START Extracted entries

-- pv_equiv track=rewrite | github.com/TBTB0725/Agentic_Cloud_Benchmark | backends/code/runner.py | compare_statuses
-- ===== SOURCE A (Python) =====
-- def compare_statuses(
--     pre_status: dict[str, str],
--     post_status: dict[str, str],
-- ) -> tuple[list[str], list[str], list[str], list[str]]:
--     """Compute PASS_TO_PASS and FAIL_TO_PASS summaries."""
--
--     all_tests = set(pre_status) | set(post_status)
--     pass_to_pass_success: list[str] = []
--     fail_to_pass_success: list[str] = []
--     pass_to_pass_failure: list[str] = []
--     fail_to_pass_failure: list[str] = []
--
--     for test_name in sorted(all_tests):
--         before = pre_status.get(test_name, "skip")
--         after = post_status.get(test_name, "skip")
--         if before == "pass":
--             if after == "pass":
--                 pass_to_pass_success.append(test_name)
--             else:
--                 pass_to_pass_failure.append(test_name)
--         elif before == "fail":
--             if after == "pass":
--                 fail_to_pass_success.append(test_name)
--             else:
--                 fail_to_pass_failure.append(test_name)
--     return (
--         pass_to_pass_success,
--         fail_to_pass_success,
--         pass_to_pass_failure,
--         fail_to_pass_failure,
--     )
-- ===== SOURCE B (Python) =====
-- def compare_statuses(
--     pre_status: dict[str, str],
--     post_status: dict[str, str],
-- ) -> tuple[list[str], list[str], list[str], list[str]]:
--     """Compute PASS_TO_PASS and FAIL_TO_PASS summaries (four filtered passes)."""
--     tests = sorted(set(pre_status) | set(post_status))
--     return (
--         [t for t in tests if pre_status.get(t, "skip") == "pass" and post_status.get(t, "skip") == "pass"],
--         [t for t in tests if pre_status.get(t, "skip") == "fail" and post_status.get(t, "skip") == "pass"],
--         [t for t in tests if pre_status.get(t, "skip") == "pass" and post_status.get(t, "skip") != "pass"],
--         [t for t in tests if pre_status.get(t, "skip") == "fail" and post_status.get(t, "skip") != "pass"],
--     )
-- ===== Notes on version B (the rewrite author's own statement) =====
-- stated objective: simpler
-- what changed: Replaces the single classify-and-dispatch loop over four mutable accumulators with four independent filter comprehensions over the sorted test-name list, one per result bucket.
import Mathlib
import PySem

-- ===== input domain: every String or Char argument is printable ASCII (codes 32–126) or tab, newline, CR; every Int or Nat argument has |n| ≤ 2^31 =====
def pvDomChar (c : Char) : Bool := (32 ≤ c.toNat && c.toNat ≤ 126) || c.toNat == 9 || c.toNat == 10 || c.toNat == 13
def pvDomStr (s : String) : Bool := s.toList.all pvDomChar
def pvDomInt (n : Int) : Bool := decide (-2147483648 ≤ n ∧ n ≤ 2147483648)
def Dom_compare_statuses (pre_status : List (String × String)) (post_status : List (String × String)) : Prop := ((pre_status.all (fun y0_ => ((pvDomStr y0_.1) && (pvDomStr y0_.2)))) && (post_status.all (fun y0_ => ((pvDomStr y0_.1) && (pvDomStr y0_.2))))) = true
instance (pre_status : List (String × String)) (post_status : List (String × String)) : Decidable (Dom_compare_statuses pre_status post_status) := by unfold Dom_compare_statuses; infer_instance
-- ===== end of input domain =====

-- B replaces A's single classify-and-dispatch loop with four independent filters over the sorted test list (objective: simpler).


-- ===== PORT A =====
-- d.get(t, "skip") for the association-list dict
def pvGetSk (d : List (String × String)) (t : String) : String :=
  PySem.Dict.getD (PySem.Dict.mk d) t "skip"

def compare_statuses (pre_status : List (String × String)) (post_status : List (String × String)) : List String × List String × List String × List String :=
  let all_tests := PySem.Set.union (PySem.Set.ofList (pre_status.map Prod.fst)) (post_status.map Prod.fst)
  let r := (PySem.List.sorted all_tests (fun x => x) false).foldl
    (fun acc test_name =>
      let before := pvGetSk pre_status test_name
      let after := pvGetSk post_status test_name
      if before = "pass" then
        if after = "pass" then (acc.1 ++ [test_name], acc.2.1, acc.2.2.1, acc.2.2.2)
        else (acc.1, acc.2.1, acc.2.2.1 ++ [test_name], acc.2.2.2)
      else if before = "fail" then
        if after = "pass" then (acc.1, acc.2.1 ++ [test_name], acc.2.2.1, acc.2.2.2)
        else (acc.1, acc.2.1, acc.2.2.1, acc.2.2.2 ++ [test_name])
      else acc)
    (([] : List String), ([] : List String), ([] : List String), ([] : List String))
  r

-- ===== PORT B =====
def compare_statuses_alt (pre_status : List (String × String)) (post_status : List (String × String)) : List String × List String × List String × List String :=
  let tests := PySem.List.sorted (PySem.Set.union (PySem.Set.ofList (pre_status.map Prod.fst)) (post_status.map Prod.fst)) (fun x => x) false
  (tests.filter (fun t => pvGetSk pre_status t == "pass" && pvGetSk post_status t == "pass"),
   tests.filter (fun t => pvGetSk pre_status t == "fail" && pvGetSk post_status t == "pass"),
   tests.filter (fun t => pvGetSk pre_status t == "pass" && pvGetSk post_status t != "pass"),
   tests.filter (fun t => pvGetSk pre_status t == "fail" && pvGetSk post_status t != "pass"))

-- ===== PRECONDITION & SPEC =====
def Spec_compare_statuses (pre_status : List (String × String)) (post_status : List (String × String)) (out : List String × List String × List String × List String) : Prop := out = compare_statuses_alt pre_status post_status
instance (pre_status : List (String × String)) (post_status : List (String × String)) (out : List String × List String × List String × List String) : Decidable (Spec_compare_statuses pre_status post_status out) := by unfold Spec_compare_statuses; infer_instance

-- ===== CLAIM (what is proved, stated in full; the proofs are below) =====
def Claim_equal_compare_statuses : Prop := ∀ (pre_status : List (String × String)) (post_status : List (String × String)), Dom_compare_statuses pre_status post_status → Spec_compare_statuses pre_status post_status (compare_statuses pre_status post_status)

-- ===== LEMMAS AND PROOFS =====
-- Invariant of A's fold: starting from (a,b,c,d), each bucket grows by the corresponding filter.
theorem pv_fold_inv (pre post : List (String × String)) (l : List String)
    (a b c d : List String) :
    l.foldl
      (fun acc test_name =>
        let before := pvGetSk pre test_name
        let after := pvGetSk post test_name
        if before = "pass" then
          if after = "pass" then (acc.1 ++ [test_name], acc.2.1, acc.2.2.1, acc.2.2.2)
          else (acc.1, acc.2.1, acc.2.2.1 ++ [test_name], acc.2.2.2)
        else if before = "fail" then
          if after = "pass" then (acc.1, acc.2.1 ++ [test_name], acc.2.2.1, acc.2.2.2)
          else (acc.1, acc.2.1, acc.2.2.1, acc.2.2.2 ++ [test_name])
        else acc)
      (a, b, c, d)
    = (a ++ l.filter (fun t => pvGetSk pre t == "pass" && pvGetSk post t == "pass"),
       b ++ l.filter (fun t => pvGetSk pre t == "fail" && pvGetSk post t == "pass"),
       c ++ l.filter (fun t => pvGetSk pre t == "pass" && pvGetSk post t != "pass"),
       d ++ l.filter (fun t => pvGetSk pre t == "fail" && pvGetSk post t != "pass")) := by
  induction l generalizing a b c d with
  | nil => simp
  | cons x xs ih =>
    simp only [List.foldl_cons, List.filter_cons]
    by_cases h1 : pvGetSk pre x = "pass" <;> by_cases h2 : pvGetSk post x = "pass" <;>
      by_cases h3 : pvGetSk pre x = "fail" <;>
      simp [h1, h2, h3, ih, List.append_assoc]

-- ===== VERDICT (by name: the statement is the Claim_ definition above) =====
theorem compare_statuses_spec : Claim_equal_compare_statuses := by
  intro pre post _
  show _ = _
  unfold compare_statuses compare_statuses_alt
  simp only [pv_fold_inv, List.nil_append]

END Extracted entries
START Extracted entries

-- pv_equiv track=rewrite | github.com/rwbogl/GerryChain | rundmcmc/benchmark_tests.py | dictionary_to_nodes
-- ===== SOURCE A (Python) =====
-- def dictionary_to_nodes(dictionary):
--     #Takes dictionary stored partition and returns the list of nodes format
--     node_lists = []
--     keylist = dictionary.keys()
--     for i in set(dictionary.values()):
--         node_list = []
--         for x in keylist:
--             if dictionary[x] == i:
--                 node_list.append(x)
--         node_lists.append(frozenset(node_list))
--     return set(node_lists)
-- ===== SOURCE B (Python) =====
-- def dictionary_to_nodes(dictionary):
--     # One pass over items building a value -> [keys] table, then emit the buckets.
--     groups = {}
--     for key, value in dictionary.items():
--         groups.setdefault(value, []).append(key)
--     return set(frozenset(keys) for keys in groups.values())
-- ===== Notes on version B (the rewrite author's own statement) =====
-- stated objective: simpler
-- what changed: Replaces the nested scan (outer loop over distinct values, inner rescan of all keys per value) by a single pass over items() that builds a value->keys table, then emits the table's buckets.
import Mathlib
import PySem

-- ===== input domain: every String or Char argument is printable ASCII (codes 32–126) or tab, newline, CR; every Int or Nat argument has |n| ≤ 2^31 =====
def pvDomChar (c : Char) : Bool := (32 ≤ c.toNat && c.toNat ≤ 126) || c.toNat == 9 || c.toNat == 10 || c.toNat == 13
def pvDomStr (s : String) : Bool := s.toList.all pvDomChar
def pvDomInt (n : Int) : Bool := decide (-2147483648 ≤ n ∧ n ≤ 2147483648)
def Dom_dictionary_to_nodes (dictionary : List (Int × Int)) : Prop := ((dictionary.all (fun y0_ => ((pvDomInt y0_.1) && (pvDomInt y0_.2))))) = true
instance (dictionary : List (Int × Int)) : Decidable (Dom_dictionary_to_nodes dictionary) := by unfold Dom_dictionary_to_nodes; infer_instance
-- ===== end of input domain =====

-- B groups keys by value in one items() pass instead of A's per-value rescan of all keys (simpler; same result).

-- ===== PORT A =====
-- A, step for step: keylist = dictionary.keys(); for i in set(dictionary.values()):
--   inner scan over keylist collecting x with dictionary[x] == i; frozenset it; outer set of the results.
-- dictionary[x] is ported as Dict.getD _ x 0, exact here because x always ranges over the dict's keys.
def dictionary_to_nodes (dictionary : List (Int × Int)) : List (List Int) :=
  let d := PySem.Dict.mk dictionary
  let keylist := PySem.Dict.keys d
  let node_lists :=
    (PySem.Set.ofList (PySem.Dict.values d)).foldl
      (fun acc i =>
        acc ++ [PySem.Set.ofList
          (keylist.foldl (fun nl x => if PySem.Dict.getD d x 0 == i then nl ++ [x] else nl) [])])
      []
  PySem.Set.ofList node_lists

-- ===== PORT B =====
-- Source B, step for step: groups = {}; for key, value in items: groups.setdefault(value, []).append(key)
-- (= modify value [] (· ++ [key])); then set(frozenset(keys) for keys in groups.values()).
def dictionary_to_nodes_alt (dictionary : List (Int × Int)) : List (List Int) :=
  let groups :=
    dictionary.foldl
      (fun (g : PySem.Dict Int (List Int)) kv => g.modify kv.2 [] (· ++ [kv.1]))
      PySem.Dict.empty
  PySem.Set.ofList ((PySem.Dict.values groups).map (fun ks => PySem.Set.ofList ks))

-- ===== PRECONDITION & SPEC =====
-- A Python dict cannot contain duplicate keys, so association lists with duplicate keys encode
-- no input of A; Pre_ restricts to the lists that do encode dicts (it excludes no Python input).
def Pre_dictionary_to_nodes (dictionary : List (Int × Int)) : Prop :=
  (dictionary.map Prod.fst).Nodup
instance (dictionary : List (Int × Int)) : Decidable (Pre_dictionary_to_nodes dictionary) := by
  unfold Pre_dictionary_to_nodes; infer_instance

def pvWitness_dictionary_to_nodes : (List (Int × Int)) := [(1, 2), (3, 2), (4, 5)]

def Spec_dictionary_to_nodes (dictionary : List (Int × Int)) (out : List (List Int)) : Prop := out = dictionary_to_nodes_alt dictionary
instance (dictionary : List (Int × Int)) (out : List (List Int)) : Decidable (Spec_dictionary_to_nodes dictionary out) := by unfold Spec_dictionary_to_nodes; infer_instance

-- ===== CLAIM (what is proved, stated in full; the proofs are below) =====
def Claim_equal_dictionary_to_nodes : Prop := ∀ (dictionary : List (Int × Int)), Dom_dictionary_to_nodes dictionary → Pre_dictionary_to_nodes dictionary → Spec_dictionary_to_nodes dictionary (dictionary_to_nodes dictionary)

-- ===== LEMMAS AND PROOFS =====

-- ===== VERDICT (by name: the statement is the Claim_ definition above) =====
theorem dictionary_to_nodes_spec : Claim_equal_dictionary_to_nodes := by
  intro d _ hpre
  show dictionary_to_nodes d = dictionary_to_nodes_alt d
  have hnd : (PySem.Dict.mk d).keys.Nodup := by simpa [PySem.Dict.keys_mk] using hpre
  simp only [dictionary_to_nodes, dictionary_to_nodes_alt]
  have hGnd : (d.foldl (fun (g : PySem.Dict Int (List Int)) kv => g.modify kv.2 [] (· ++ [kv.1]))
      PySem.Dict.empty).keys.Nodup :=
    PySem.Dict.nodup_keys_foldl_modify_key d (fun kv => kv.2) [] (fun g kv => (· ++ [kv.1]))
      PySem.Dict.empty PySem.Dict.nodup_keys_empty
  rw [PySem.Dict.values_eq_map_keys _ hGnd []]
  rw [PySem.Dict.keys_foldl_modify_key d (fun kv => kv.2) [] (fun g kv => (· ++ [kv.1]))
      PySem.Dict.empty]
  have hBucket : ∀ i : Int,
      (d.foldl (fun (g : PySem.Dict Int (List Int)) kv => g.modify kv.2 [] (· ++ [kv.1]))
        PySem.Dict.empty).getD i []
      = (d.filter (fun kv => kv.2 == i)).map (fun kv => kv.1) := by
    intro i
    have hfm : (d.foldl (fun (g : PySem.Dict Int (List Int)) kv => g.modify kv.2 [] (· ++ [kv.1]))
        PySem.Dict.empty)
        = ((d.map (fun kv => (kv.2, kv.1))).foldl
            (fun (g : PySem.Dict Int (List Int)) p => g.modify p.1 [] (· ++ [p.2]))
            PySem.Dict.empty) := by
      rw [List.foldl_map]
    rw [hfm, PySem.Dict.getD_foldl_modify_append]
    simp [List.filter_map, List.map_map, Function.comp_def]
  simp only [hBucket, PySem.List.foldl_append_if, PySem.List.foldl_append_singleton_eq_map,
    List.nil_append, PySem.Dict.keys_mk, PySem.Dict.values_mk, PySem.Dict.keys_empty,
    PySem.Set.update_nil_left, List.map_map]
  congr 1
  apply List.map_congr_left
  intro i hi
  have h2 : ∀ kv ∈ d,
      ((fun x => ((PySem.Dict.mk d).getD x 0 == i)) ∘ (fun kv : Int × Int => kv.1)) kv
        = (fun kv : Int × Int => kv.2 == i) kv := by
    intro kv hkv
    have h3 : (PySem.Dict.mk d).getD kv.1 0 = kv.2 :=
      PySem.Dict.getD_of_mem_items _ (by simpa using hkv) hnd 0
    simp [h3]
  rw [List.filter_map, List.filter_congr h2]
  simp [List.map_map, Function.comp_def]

END Extracted entries

** About this exercise **
Your task is to retype the entries verbatim, starting with the line that holds "backends/code/runner.py | compare_statuses" and stopping after the line that holds "all_tests = set(pre_status) | set(post_status)".

** Solution to this exercise **
-- pv_equiv track=rewrite | github.com/TBTB0725/Agentic_Cloud_Benchmark | backends/code/runner.py | compare_statuses
-- ===== SOURCE A (Python) =====
-- def compare_statuses(
--     pre_status: dict[str, str],
--     post_status: dict[str, str],
-- ) -> tuple[list[str], list[str], list[str], list[str]]:
--     """Compute PASS_TO_PASS and FAIL_TO_PASS summaries."""
--
--     all_tests = set(pre_status) | set(post_status)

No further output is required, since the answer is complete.